**PROBLEM TO SOLVE:**
Of the records that follow, copy only the lines from the line containing "nxt = a[1:] + a[:1]" to the line containing "-- ===== input", both included, exactly as written.

Stored items
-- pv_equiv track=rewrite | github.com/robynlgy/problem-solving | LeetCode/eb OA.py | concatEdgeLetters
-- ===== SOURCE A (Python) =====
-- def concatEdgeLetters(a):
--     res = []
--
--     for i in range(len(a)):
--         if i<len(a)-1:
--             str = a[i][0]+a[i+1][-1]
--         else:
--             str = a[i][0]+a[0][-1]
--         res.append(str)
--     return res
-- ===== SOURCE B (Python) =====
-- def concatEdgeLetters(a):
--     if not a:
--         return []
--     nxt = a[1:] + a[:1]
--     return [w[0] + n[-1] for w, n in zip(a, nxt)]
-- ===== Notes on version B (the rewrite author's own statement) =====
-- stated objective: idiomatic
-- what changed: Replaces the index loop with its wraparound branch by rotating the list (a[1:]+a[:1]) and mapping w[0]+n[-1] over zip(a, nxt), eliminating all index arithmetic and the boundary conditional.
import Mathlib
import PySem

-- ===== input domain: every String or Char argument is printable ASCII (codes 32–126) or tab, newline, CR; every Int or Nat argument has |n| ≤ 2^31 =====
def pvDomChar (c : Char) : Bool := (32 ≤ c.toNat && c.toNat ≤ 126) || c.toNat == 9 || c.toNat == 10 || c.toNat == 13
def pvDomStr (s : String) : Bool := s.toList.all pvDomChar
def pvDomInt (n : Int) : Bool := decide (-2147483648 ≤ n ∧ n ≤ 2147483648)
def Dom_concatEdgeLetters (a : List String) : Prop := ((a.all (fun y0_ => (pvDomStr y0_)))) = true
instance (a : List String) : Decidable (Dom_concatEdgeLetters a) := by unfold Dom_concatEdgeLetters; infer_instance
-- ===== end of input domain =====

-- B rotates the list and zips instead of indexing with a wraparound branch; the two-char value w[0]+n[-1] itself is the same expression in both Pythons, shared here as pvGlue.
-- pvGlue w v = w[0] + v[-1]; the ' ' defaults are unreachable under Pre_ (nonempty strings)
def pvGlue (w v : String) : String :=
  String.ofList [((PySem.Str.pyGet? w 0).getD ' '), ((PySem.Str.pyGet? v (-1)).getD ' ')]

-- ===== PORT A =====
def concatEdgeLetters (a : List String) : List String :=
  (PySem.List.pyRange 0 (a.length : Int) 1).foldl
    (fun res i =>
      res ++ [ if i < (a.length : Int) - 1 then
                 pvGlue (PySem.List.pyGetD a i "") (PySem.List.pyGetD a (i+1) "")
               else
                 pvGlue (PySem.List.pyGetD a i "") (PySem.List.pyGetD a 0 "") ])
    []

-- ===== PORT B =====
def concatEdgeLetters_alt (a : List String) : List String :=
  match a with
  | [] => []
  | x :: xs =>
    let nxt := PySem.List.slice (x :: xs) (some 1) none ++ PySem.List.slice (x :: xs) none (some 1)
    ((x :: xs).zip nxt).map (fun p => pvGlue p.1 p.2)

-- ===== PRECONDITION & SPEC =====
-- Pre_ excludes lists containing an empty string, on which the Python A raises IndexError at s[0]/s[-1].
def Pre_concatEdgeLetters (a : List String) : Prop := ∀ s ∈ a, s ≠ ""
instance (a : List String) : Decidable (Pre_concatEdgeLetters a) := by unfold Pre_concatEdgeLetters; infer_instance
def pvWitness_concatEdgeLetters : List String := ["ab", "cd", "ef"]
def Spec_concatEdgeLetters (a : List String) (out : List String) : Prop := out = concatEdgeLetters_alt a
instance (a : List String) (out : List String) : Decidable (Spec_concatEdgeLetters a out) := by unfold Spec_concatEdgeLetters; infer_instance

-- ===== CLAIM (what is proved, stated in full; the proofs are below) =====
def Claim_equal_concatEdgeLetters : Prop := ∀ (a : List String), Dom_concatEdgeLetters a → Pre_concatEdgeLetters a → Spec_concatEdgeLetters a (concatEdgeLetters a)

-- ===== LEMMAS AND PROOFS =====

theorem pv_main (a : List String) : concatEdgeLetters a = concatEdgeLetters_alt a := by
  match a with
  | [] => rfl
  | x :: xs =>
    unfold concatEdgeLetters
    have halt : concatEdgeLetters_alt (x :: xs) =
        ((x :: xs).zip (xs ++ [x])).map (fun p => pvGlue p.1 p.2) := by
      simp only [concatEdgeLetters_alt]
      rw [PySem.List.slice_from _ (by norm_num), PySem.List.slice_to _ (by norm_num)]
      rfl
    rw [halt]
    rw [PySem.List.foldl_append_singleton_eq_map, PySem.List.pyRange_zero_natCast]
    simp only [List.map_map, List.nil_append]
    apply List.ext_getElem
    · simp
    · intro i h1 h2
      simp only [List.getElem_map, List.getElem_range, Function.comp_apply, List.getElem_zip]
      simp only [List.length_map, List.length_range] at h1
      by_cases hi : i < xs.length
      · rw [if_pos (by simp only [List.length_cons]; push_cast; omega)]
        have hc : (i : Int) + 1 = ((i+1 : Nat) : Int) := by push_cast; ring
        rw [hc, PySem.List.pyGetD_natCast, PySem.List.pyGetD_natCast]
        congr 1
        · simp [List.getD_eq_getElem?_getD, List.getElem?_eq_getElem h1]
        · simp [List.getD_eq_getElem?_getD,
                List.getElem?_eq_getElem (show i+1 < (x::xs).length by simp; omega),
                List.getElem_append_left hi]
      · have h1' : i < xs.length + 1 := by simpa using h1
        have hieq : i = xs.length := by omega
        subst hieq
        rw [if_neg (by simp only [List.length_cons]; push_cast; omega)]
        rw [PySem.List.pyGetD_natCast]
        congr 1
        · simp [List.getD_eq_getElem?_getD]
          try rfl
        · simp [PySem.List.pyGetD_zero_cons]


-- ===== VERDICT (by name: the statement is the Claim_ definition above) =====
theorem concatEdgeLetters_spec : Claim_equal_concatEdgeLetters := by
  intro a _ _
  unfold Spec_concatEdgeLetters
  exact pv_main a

**RESPONSE AREA:**
--     nxt = a[1:] + a[:1]
--     return [w[0] + n[-1] for w, n in zip(a, nxt)]
-- ===== Notes on version B (the rewrite author's own statement) =====
-- stated objective: idiomatic
-- what changed: Replaces the index loop with its wraparound branch by rotating the list (a[1:]+a[:1]) and mapping w[0]+n[-1] over zip(a, nxt), eliminating all index arithmetic and the boundary conditional.
import Mathlib
import PySem

-- ===== input domain: every String or Char argument is printable ASCII (codes 32–126) or tab, newline, CR; every Int or Nat argument has |n| ≤ 2^31 =====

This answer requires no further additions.